Sieht cool aus, ist aber hochempfindlich – zumindest in seinen Liedern: James Blake Foto: Universal

James Blake, der empfindsamste aller Songwriter Großbritanniens, veröffentlicht ein neues, betörend-eindringliches Album namens „Friends that break your Heart“. Und er gibt sich nebenbei die Schuld für den Social-Media-Blackout vor wenigen Tagen.

Stuttgart - Als es vor ein paar Tagen so aussah, als würde die Social-Media-Welt untergehen, war es kein anderer als James Blake, der alle Schuld auf sich nahm: „Ich glaube, das letzte Foto, das ich gepostet habe, hat Instagram kaputt gemacht. Ich sollte vorsichtiger sein“, twitterte er am Montag, als gerade für Stunden, Facebook, Whatsapp und Instagram nicht erreichbar waren.

Die Last der Welt auf seinen Schultern

Natürlich war der Brite nicht schuld. Doch diese Art von Humor dürfte den einen oder anderen überrascht haben, weil sich in James Blakes Liedern zwar immer wieder unfassbar große, emotional aufgeladene Welten auftun, es dort für Witze aber eigentlich nie Platz gibt. Die reumütige Pose ist seinen Hörern dagegen bestens vertraut. Blakes Lieder klingen immer ein wenig so, als ob er die Last der ganzen Welt auf seinen Schultern tragen müsste. Das gilt auch für sein neues Album „Friends that break your Heart“, das an diesem Freitag erscheint: eine grandiose innig-intime Liedersammlung zwischen Dubstep, Kammerpop, Kunstlied und Neosoul.

In seinen Songs gibt er sich aber normalerweise nicht die Schuld am Blackout von Internetplattformen, sondern leidet am Scheitern der Liebe in allen Variationen. So auch in der hochempfindlichen, soulig eingefärbten Nummer „Famous last Words“, die Blakes neues Album eröffnet: Zwischen einem traurig-schönen Synthesizermotiv, das von links nach rechts oszilliert, und einem schrillen Streichquartett besingt er betörend schön das Ende einer toxischen Beziehung. Und obwohl der Mann, der da sein Herz ausschüttet, weiß, dass er ausgenutzt wurde, gibt er doch sich selbst die Schuld an allem, „I truely lost you this time“, klagt er, übersetzt seine Zerrissenheit in einen zaudernden Beat und nimmt vor der traurigen Wirklichkeit immer wieder Reißaus ins Gospelhafte und in Doo-Wop-Harmonien.
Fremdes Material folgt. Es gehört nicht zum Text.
-- pv_equiv track=rewrite | github.com/jorgechvz/CSE212 | L02/w02_teach/02-teach_algorithms.py | algorithm3
-- ===== SOURCE A (Python) =====
-- def algorithm3(size): # O(log(n))
--     """
--     The count variable is keeping track of the amount
--     of work done in the function.  When the function is
--     done the count is returned.
--     """
--     count = 0
--     start = 0
--     end = size - 1
--     while start <= end:
--         middle = (end - start) // 2 + start
--         start = middle + 1
--         count += 1
--     return count
-- ===== SOURCE B (Python) =====
-- def algorithm3(size): # O(1)
--     # Closed form: the halving loop runs bit_length(size) times for positive
--     # size and never runs otherwise.
--     return size.bit_length() if size > 0 else 0
-- ===== Notes on version B (the rewrite author's own statement) =====
-- stated objective: faster
-- what changed: Replaced the iterative halving loop with the closed form size.bit_length() for positive size (0 otherwise).
import Mathlib
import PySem

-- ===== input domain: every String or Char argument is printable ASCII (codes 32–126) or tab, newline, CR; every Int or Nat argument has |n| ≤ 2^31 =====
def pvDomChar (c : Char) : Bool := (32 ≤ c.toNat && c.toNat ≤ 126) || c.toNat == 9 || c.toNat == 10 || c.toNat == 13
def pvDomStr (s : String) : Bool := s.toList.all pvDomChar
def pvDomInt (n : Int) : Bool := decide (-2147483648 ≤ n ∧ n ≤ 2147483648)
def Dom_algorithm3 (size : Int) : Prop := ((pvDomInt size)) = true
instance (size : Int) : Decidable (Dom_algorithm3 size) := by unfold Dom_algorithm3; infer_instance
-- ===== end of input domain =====

-- B replaces the iterative halving loop with the closed form bit_length(size) for positive size (faster: O(1) vs O(log n)).

-- ===== PORT A =====
-- the while loop of A, as structural recursion on the shrinking range
def algorithm3Loop (start e count : Int) : Int :=
  if _h : start ≤ e then
    let middle := PySem.Int.floordiv (e - start) 2 + start
    algorithm3Loop (middle + 1) e (count + 1)
  else count
termination_by (e - start + 1).toNat
decreasing_by
  have h2 : (0:Int) < 2 := by norm_num
  rw [PySem.Int.floordiv_eq_ediv_of_pos h2]
  omega

def algorithm3 (size : Int) : Int :=
  algorithm3Loop 0 (size - 1) 0

-- ===== PORT B =====
def algorithm3_alt (size : Int) : Int :=
  if size > 0 then (PySem.Int.bitLength size : Int) else 0

-- ===== PRECONDITION & SPEC =====
def Spec_algorithm3 (size : Int) (out : Int) : Prop := out = algorithm3_alt size
instance (size : Int) (out : Int) : Decidable (Spec_algorithm3 size out) := by unfold Spec_algorithm3; infer_instance

-- ===== CLAIM (what is proved, stated in full; the proofs are below) =====
def Claim_equal_algorithm3 : Prop := ∀ (size : Int), Dom_algorithm3 size → Spec_algorithm3 size (algorithm3 size)

-- ===== LEMMAS AND PROOFS =====

-- the loop adds bitLength of the range length to the count
theorem algorithm3Loop_eq (r : Nat) : ∀ (start e count : Int),
    e - start + 1 = (r : Int) →
    algorithm3Loop start e count = count + (PySem.Int.bitLength (r : Int) : Int) := by
  induction r using Nat.strong_induction_on with
  | _ r ih =>
    intro start e count hr
    rw [algorithm3Loop]
    by_cases h : start ≤ e
    · simp only [h, dif_pos]
      have h2 : (0:Int) < 2 := by norm_num
      rw [PySem.Int.floordiv_eq_ediv_of_pos h2]
      have hrpos : 0 < r := by omega
      have hlt : r / 2 < r := Nat.div_lt_self hrpos (by norm_num)
      have hr2 : e - (((e - start) / 2 + start) + 1) + 1 = ((r / 2 : Nat) : Int) := by omega
      rw [ih (r / 2) hlt _ _ _ hr2]
      have hb := PySem.Int.bitLength_natCast (m := r) hrpos
      rw [hb]
      push_cast
      ring
    · simp only [h, dif_neg, not_false_iff]
      have hr0 : r = 0 := by omega
      subst hr0
      simp [PySem.Int.bitLength_zero]

-- ===== VERDICT (by name: the statement is the Claim_ definition above) =====
theorem algorithm3_spec : Claim_equal_algorithm3 := by
  intro size _
  unfold Spec_algorithm3 algorithm3 algorithm3_alt
  by_cases h : size > 0
  · have hr : (size - 1) - 0 + 1 = ((size.toNat : Nat) : Int) := by omega
    rw [algorithm3Loop_eq size.toNat 0 (size - 1) 0 hr]
    have : ((size.toNat : Nat) : Int) = size := by omega
    rw [this]
    simp [h]
  · have hz : size - 1 < 0 := by omega
    rw [algorithm3Loop]
    simp only [show ¬((0:Int) ≤ size - 1) by omega, dif_neg, not_false_iff]
    simp [h]
-- A's loop with the four accumulator strings is the four filters of the character list
lemma foldA_eq (cs : List Char) (a b d e : List Char) :
    cs.foldl pvStepA (a, b, d, e)
      = (a ++ cs.filter pLow, b ++ cs.filter pUp, d ++ cs.filter pOdd, e ++ cs.filter pEven) := by
  induction cs generalizing a b d e with
  | nil => simp
  | cons x t ih =>
    rw [List.foldl_cons, stepA_eq, ih]
    simp only [List.filter_cons, Prod.mk.injEq]
    refine ⟨?_, ?_, ?_, ?_⟩ <;>
      (first
        | (by_cases hc : pLow x = true <;> simp [hc, List.append_assoc])
        | (by_cases hc : pUp x = true <;> simp [hc, List.append_assoc])
        | (by_cases hc : pOdd x = true <;> simp [hc, List.append_assoc])
        | (by_cases hc : pEven x = true <;> simp [hc, List.append_assoc]))

-- two filters by disjoint tests, concatenated, are one filter by the disjunction
lemma filter_or_perm (p q : Char → Bool) (h : ∀ c, p c = true → q c = false) (l : List Char) :
    ((l.filter p) ++ l.filter q).Perm (l.filter (fun c => p c || q c)) := by
  induction l with
  | nil => simp
  | cons x t ih =>
    by_cases hp : p x = true
    · have hq := h x hp
      simp only [List.filter_cons, hp, hq, Bool.true_or, if_true, List.cons_append]
      exact ih.cons x
    · by_cases hqx : q x = true
      · simp only [List.filter_cons, hp, hqx, Bool.false_or, if_true,
          Bool.false_eq_true, if_false]
        exact List.perm_middle.trans (ih.cons x)
      · simp only [List.filter_cons, hp, hqx, Bool.or_self, Bool.false_eq_true, if_false]
        exact ih

lemma beforeEq (a b : Char) :
    (decide ((groupRank? a).getD 0 < (groupRank? b).getD 0) ||
      (!decide ((groupRank? b).getD 0 < (groupRank? a).getD 0) && decide (a < b)))
    = decide (pvKey a < pvKey b) := by
  have ha := r_bounds a; have hb := r_bounds b
  have ta := toNat_bound a; have tb := toNat_bound b
  rw [Bool.eq_iff_iff]
  simp only [Bool.or_eq_true, Bool.and_eq_true, Bool.not_eq_true', decide_eq_false_iff_not,
    decide_eq_true_eq, char_lt_iff, pvKey]
  omega

-- B's tuple-key sort is the sort by the flattened key pvKey
lemma alt_as_sorted (xs : List Char) :
    PySem.List.sorted2 xs (fun sym => (groupRank? sym).getD 0) (fun sym => sym)
      = PySem.List.sorted xs pvKey := by
  have hb : (fun a b : Char =>
        decide ((groupRank? a).getD 0 < (groupRank? b).getD 0) ||
          (!decide ((groupRank? b).getD 0 < (groupRank? a).getD 0) && decide (a < b)))
      = (fun a b : Char => decide (pvKey a < pvKey b)) := by
    funext a b; exact beforeEq a b
  simp only [PySem.List.sorted2, PySem.List.sorted, Bool.false_eq_true, if_false, hb]

lemma keyInj : Function.Injective pvKey := by
  intro a b h
  have ha := r_bounds a; have hb := r_bounds b
  have ta := toNat_bound a; have tb := toNat_bound b
  unfold pvKey at h
  apply char_toNat_injective
  omega

-- union of the four tests = "group_rank(sym) is not None"
lemma union_eq (c : Char) :
    (((pLow c || pUp c) || pOdd c) || pEven c) = (groupRank? c).isSome := by
  by_cases hl : pLow c = true
  · simp [hl, gr_low hl]
  · by_cases hu : pUp c = true
    · simp [hl, hu, gr_up hu]
    · have hlb : pLow c = false := Bool.eq_false_iff.mpr hl
      have hub : pUp c = false := Bool.eq_false_iff.mpr hu
      by_cases hd : PySem.Str.isdigit c = true
      · have hm := mod2_bounds (pvIntOf c)
        rw [gr_dig hd, hlb, hub]
        simp only [Bool.false_or, pOdd, pEven, hd, Bool.true_and]
        by_cases h1 : PySem.Int.mod (pvIntOf c) 2 = 1
        · simp only [h1]; decide
        · have h0 : PySem.Int.mod (pvIntOf c) 2 = 0 := by omega
          simp only [h0]; decide
      · have ht := tnLit
        have hdb : PySem.Str.isdigit c = false := Bool.eq_false_iff.mpr hd
        have hnone : groupRank? c = none := by
          unfold groupRank?
          have n1 : ¬('a' ≤ c ∧ c ≤ 'z') := by
            rintro ⟨h1, h2⟩
            rw [char_le_iff] at h1 h2
            exact hl ((mem_pvLowList c).mpr (by omega))
          have n2 : ¬('A' ≤ c ∧ c ≤ 'Z') := by
            rintro ⟨h1, h2⟩
            rw [char_le_iff] at h1 h2
            exact hu ((mem_pvUpList c).mpr (by omega))
          rw [if_neg n1, if_neg n2, if_neg (by rw [hdb]; simp)]
        rw [hlb, hub, hnone]
        simp [pOdd, pEven, hdb]

-- a sorted block whose members all have group rank v is pairwise-sorted under pvKey
lemma pw_block (p : Char → Bool) (v : Int) (hv : ∀ c, p c = true → groupRank? c = some v)
    (cs : List Char) :
    (PySem.List.sorted (cs.filter p) (fun c => c)).Pairwise (fun a b => pvKey a ≤ pvKey b) := by
  refine (PySem.List.sorted_pairwise (cs.filter p) (fun c => c)).imp_of_mem ?_
  intro a b ha hb hle
  rw [PySem.List.mem_sorted] at ha hb
  have hpa := (List.mem_filter.mp ha).2
  have hpb := (List.mem_filter.mp hb).2
  rw [char_le_iff] at hle
  simp only [pvKey, hv a hpa, hv b hpb, Option.getD_some]
  omega

-- members of an earlier block key-precede members of a later block
lemma key_cross {a b : Char} {va vb : Int} (hva : groupRank? a = some va)
    (hvb : groupRank? b = some vb) (hlt : va < vb) : pvKey a ≤ pvKey b := by
  have ta := toNat_bound a; have tb := toNat_bound b
  simp only [pvKey, hva, hvb, Option.getD_some]
  omega

-- rank of a member of a sorted filtered block
lemma rank_of_mem {p : Char → Bool} {v : Int} (hv : ∀ c, p c = true → groupRank? c = some v)
    {cs : List Char} {a : Char} (ha : a ∈ PySem.List.sorted (cs.filter p) (fun c => c)) :
    groupRank? a = some v := by
  rw [PySem.List.mem_sorted] at ha
  exact hv a (List.mem_filter.mp ha).2

-- ===== VERDICT (by name: the statement is the Claim_ definition above) =====
theorem stupid_sorted_spec : Claim_equal_stupid_sorted := by
  intro number _
  show stupid_sorted number = stupid_sorted_alt number
  set cs := number.toList with hcs
  have hd1 : ∀ c, pLow c = true → pUp c = false := by
    intro c h
    have := (mem_pvLowList c).mp h
    rw [Bool.eq_false_iff]
    intro hq; have := (mem_pvUpList c).mp hq; omega
  have hd2 : ∀ c, (pLow c || pUp c) = true → pOdd c = false := by
    intro c h
    rw [Bool.eq_false_iff]
    intro hq
    have hdig := (isdigit_iff c).mp (Bool.and_eq_true_iff.mp hq).1
    rcases Bool.or_eq_true_iff.mp h with h | h
    · have := (mem_pvLowList c).mp h; omega
    · have := (mem_pvUpList c).mp h; omega
  have hd3 : ∀ c, ((pLow c || pUp c) || pOdd c) = true → pEven c = false := by
    intro c h
    rw [Bool.eq_false_iff]
    intro hq
    rcases Bool.and_eq_true_iff.mp hq with ⟨hdig', hq2⟩
    have hdig := (isdigit_iff c).mp hdig'
    rcases Bool.or_eq_true_iff.mp h with h | h
    · rcases Bool.or_eq_true_iff.mp h with h | h
      · have := (mem_pvLowList c).mp h; omega
      · have := (mem_pvUpList c).mp h; omega
    · rcases Bool.and_eq_true_iff.mp h with ⟨_, h2⟩
      have := of_decide_eq_true h2
      have := of_decide_eq_true hq2
      omega
  -- reduce both ports
  simp only [stupid_sorted, stupid_sorted_alt, foldA_eq, List.nil_append, alt_as_sorted, ← hcs]
  congr 1
  -- the two character lists are equal: same multiset, both pairwise-sorted under the injective key
  apply PySem.List.eq_of_perm_of_pairwise_le_of_injective pvKey keyInj
  · -- permutation
    have e1 := PySem.List.sorted_perm (cs.filter pLow) (fun c => c) false
    have e2 := PySem.List.sorted_perm (cs.filter pUp) (fun c => c) false
    have e3 := PySem.List.sorted_perm (cs.filter pOdd) (fun c => c) false
    have e4 := PySem.List.sorted_perm (cs.filter pEven) (fun c => c) false
    have f12 := filter_or_perm pLow pUp hd1 cs
    have f123 := filter_or_perm (fun c => pLow c || pUp c) pOdd hd2 cs
    have f1234 := filter_or_perm (fun c => (pLow c || pUp c) || pOdd c) pEven hd3 cs
    have hkept : (cs.filter (fun c => ((pLow c || pUp c) || pOdd c) || pEven c))
        = cs.filter (fun sym => (groupRank? sym).isSome) := by
      apply List.filter_congr; intro x _; exact union_eq x
    refine (((e1.append e2).append e3).append e4).trans ?_
    refine ((((f12.append (List.Perm.refl _)).trans f123).append (List.Perm.refl _)).trans
      f1234).trans ?_
    rw [hkept]
    exact (PySem.List.sorted_perm _ pvKey false).symm
  · -- left side pairwise
    rw [List.pairwise_append, List.pairwise_append, List.pairwise_append]
    refine ⟨⟨⟨pw_block pLow 0 (fun c h => gr_low h) cs,
              pw_block pUp 1 (fun c h => gr_up h) cs, ?_⟩,
            pw_block pOdd 2 (fun c h => gr_odd h) cs, ?_⟩,
           pw_block pEven 3 (fun c h => gr_even h) cs, ?_⟩
    · intro a ha b hb
      exact key_cross (rank_of_mem (fun c h => gr_low h) ha)
        (rank_of_mem (fun c h => gr_up h) hb) (by norm_num)
    · intro a ha b hb
      rcases List.mem_append.mp ha with ha | ha
      · exact key_cross (rank_of_mem (fun c h => gr_low h) ha)
          (rank_of_mem (fun c h => gr_odd h) hb) (by norm_num)
      · exact key_cross (rank_of_mem (fun c h => gr_up h) ha)
          (rank_of_mem (fun c h => gr_odd h) hb) (by norm_num)
    · intro a ha b hb
      rcases List.mem_append.mp ha with ha | ha
      · rcases List.mem_append.mp ha with ha | ha
        · exact key_cross (rank_of_mem (fun c h => gr_low h) ha)
            (rank_of_mem (fun c h => gr_even h) hb) (by norm_num)
        · exact key_cross (rank_of_mem (fun c h => gr_up h) ha)
            (rank_of_mem (fun c h => gr_even h) hb) (by norm_num)
      · exact key_cross (rank_of_mem (fun c h => gr_odd h) ha)
          (rank_of_mem (fun c h => gr_even h) hb) (by norm_num)
  · -- right side pairwise
    exact PySem.List.sorted_pairwise _ pvKey
-- pv_equiv track=rewrite | github.com/danilobispo/MutRoSe-UPPAAL-Generator | uppaal_utils.py | is_operand_completed
-- ===== SOURCE A (Python) =====
-- def is_operand_completed(operands_list, completed_operands):
--     result: bool = False
--     for operand in operands_list:
--         if operand in completed_operands:
--             result = True
--         else:
--             result = False
--     return result
-- ===== SOURCE B (Python) =====
-- def is_operand_completed(operands_list, completed_operands):
--     return bool(operands_list) and (operands_list[-1] in completed_operands)
-- ===== Notes on version B (the rewrite author's own statement) =====
-- stated objective: simpler
-- what changed: The loop (whose result is overwritten on every iteration) is replaced by a single membership test on the last element, with False for the empty list.
import Mathlib
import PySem

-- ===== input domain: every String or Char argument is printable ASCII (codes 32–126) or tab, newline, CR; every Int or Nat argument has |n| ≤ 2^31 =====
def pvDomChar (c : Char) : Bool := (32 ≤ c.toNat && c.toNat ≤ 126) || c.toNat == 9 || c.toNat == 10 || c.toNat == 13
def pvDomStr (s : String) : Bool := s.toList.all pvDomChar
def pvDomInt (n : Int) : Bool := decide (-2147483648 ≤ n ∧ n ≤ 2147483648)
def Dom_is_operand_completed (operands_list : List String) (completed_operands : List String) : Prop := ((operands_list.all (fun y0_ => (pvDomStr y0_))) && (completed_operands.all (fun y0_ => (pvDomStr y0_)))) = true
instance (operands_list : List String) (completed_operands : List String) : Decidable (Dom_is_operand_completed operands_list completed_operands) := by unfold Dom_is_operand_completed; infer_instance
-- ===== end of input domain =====

-- B replaces A's loop (whose result is overwritten each iteration) by one membership
-- test on the last element; simpler, same return value.

-- ===== PORT A =====
-- A: fold over the list, setting result to the membership of the current operand.
def is_operand_completed (operands_list : List String) (completed_operands : List String) : Bool :=
  operands_list.foldl (fun _ operand => completed_operands.contains operand) false

-- ===== PORT B =====
-- B: bool(operands_list) and operands_list[-1] in completed_operands
def is_operand_completed_alt (operands_list : List String) (completed_operands : List String) : Bool :=
  !operands_list.isEmpty && (match PySem.List.pyGet? operands_list (-1) with
    | some x => completed_operands.contains x
    | none => false)

-- ===== PRECONDITION & SPEC =====
def Spec_is_operand_completed (operands_list : List String) (completed_operands : List String) (out : Bool) : Prop := out = is_operand_completed_alt operands_list completed_operands
instance (operands_list : List String) (completed_operands : List String) (out : Bool) : Decidable (Spec_is_operand_completed operands_list completed_operands out) := by unfold Spec_is_operand_completed; infer_instance

-- ===== CLAIM (what is proved, stated in full; the proofs are below) =====
def Claim_equal_is_operand_completed : Prop := ∀ (operands_list : List String) (completed_operands : List String), Dom_is_operand_completed operands_list completed_operands → Spec_is_operand_completed operands_list completed_operands (is_operand_completed operands_list completed_operands)

-- ===== LEMMAS AND PROOFS =====
-- The fold ignores its accumulator, so its value is the membership of the last element.
theorem fold_last (completed : List String) :
    ∀ (xs : List String) (b : Bool),
      xs.foldl (fun _ operand => completed.contains operand) b =
        match xs.getLast? with
        | some x => completed.contains x
        | none => b := by
  intro xs
  induction xs with
  | nil => intro b; rfl
  | cons h t ih =>
    intro b
    simp only [List.foldl_cons, ih]
    cases ht : t.getLast? with
    | some x => simp [List.getLast?_cons, ht]
    | none =>
      have : t = [] := by cases t with
        | nil => rfl
        | cons a s => simp at ht
      subst this; rfl

theorem pyGet_neg_one (xs : List String) (h : xs ≠ []) :
    PySem.List.pyGet? xs (-1) = xs.getLast? := by
  cases xs with
  | nil => exact absurd rfl h
  | cons a t =>
    simp [PySem.List.pyGet?, PySem.List.pyIdx?, List.getLast?_eq_getElem?]

-- ===== VERDICT (by name: the statement is the Claim_ definition above) =====
theorem is_operand_completed_spec : Claim_equal_is_operand_completed := by
  intro xs cs _
  unfold Spec_is_operand_completed is_operand_completed is_operand_completed_alt
  cases hx : xs with
  | nil => rfl
  | cons a t =>
    rw [fold_last]
    rw [pyGet_neg_one _ (by simp)]
    cases h : (a :: t).getLast? with
    | some x => simp
    | none => simp at h
theorem goB'_skipFilter (graph : List (String × List (String × List String))) :
    ∀ (l : List String) (s s₀ : PySem.Set String), (∀ a, a ∈ s₀ → a ∈ s) →
      goB' graph s (l.filter (fun a => !(PySem.Set.contains s₀ a))) = goB' graph s l := by
  intro l
  induction l with
  | nil => intro s s₀ _; rfl
  | cons v t ih =>
    intro s s₀ hsub
    by_cases h0 : v ∈ s₀
    · have hcs : PySem.Set.contains s v = true := (PySem.Set.contains_iff _ _).mpr (hsub v h0)
      rw [List.filter_cons_of_neg (by simp; exact h0), goB'_cons_mem _ _ _ _ hcs, ih s s₀ hsub]
    · have hkeep : (!(PySem.Set.contains s₀ v)) = true := by
        cases hc0 : PySem.Set.contains s₀ v
        · rfl
        · exact absurd ((PySem.Set.contains_iff _ _).mp hc0) h0
      rw [List.filter_cons_of_pos (by simp; exact h0)]
      cases hc : PySem.Set.contains s v with
      | true =>
        rw [goB'_cons_mem _ _ _ _ hc, goB'_cons_mem _ _ _ _ hc, ih s s₀ hsub]
      | false =>
        rw [goB'_cons_new _ _ _ _ hc, goB'_cons_new _ _ _ _ hc]
        apply ih
        intro a ha
        have h1 : a ∈ PySem.Set.add s v := (PySem.Set.mem_add _ _ _).mpr (Or.inl (hsub a ha))
        exact goB'_mono graph _ _ rfl _ _ h1

theorem pvReverse_cons (a : String) (as : List String) :
    (a :: as).reverse =
      (a :: as).getLast (List.cons_ne_nil a as) :: (a :: as).dropLast.reverse := by
  conv_lhs => rw [← List.dropLast_append_getLast (List.cons_ne_nil a as)]
  rw [List.reverse_append]
  rfl

theorem loopA_eq_goB' (graph : List (String × List (String × List String))) :
    ∀ (visited : PySem.Set String) (stack : List String),
      dfsLoopA graph visited stack = goB' graph visited stack.reverse := by
  intro visited stack
  induction visited, stack using dfsLoopA.induct graph with
  | case1 visited =>
    rw [dfsLoopA, List.reverse_nil, goB'_nil]
  | case2 visited a as vertex stack' h visited' ih =>
    rw [dfsLoopA]
    rw [dif_pos h]
    rw [ih, pvReverse_cons, goB'_cons_new _ _ _ _ h, List.reverse_append, goB'_append]
    have hdiff : PySem.Set.diff (pvAnc graph ((a :: as).getLast (List.cons_ne_nil a as)))
        (PySem.Set.add visited ((a :: as).getLast (List.cons_ne_nil a as))) =
        (pvAnc graph ((a :: as).getLast (List.cons_ne_nil a as))).filter
          (fun x => !(PySem.Set.contains (PySem.Set.add visited ((a :: as).getLast (List.cons_ne_nil a as))) x)) := by
      simp [PySem.Set.diff]
    rw [hdiff, ← List.filter_reverse, goB'_skipFilter graph _ _ _ (fun a ha => ha)]
  | case3 visited a as vertex stack' h ih =>
    rw [dfsLoopA]
    rw [dif_neg h]
    have hc : PySem.Set.contains visited ((a :: as).getLast (List.cons_ne_nil a as)) = true := by
      cases hcv : PySem.Set.contains visited ((a :: as).getLast (List.cons_ne_nil a as))
      · exact absurd hcv h
      · rfl
    rw [ih, pvReverse_cons, goB'_cons_mem _ _ _ _ hc]

-- Fuel sufficiency for B's port: with pvUnvis graph s ≤ n, fuel n+1 runs B's recursion
-- to completion and a left fold of it computes goB'.
theorem visitB_fold_eq_goB' (graph : List (String × List (String × List String))) :
    ∀ (n : Nat) (s : PySem.Set String), pvUnvis graph s ≤ n →
      ∀ (l : List String), l.foldl (visitB graph (n + 1)) s = goB' graph s l := by
  intro n
  induction n using Nat.strong_induction_on with
  | _ n ihn =>
    intro s hs l
    induction l generalizing s with
    | nil => rw [List.foldl_nil, goB'_nil]
    | cons v t iht =>
      rw [List.foldl_cons]
      cases hc : PySem.Set.contains s v with
      | true =>
        have h1 : visitB graph (n + 1) s v = s := by
          rw [visitB, if_pos hc]
        rw [h1, goB'_cons_mem _ _ _ _ hc, iht s hs]
      | false =>
        have h1 : visitB graph (n + 1) s v =
            ((ancB graph v).reverse).foldl (visitB graph n) (PySem.Set.add s v) := by
          rw [visitB, if_neg (by rw [hc]; exact Bool.false_ne_true)]
        rw [h1, ancB_eq_pvAnc, goB'_cons_new _ _ _ _ hc]
        by_cases hk : v ∈ graph.map Prod.fst
        · -- v is a key: the measure strictly drops, so fuel n = (n-1)+1 suffices inside
          have hlt : pvUnvis graph (PySem.Set.add s v) < pvUnvis graph s :=
            pvUnvis_add_lt graph s v hk hc
          have hn1 : 1 ≤ n := by omega
          have hrw : n = (n - 1) + 1 := by omega
          have hinner : ((pvAnc graph v).reverse).foldl (visitB graph n) (PySem.Set.add s v) =
              goB' graph (PySem.Set.add s v) (pvAnc graph v).reverse := by
            rw [hrw]
            exact ihn (n - 1) (by omega) (PySem.Set.add s v) (by omega) _
          rw [hinner]
          exact iht _ (Nat.le_trans (goB'_unvis_le graph _ _)
            (Nat.le_trans (Nat.le_of_lt hlt) hs))
        · -- v is not a key: no ancestors, nothing recursed into
          rw [pvAnc_of_not_key graph v hk, List.reverse_nil, List.foldl_nil, goB'_nil]
          exact iht _ (by rw [pvUnvis_add_eq graph s v hk]; exact hs)

theorem dfs_alt_eq_goB' (graph : List (String × List (String × List String))) (start : String) :
    dfs_alt graph start = goB' graph PySem.Set.empty [start] := by
  have hb : pvUnvis graph PySem.Set.empty ≤ graph.length := by
    unfold pvUnvis
    calc ((graph.map Prod.fst).filter _).length
        ≤ (graph.map Prod.fst).length := List.length_filter_le _ _
      _ = graph.length := List.length_map _
  have := visitB_fold_eq_goB' graph graph.length PySem.Set.empty hb [start]
  rw [List.foldl_cons, List.foldl_nil] at this
  rw [dfs_alt, this]

-- ===== VERDICT (by name: the statement is the Claim_ definition above) =====
theorem dfs_spec : Claim_equal_dfs := by
  intro graph start _ _
  unfold Spec_dfs dfs
  rw [loopA_eq_goB' graph PySem.Set.empty [start], dfs_alt_eq_goB']
  rfl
Auch Stücke wie „Life is not the same“, „Show me“, „Funerelle“ oder der Titelsong „Friends that break your Heart“ sind erschütternde, unerhört stille Klagelieder, wie sie nur James Blake hinbekommt. Und wie schon auf den Vorgängeralben geht es auch diesmal meistens nicht um das, was in den Songs passiert, sondern um das, was nicht in ihnen passiert. Die Lücken und Leerstellen, die sich zwischen den Klavierakkorden, den Gesangsschnörkeln, dem Bassbrummen und dem Knistern und Rauschen der Beats auftun, machen die Schönheit dieser Liedkunst aus, die in ihrer Intensität ziemlich einmalig ist im Popgeschäft.

Meister der Auslassungen

Allerdings ruht sich James Blake auf „Friends that break your Heart“ nicht darauf aus, der Meister der eindringlichen Nachtmusik, der Auslassungen und Andeutungen, der stille Nerd des Pop zu sein. Stattdessen setzt er mehr als auf allen bisherigen Alben auf die Auseinandersetzung mit anderen Musikern, ergänzt sich etwa in der R-’n’-B-Nummer „Coming back“ wunderbar mit der Sängerin SZA, beschert dem Rapper JID in „Frozen“ einen großartigen Auftritt – und im Video zu „Say what you will“ ist Billie Eilishs Bruder und Produzent Finneas der Superstar – und James Blake beweist einmal mehr, dass er abseits seiner traurig-romantischen Lieder einen herrlich schrulligen Humor hat.  

James Blake: Friends that break your Heart. Universal. Am 7. Mai 2022 gibt Blake in Berlin in der Verti Music Hall sein einziges Deutschlandkonzert.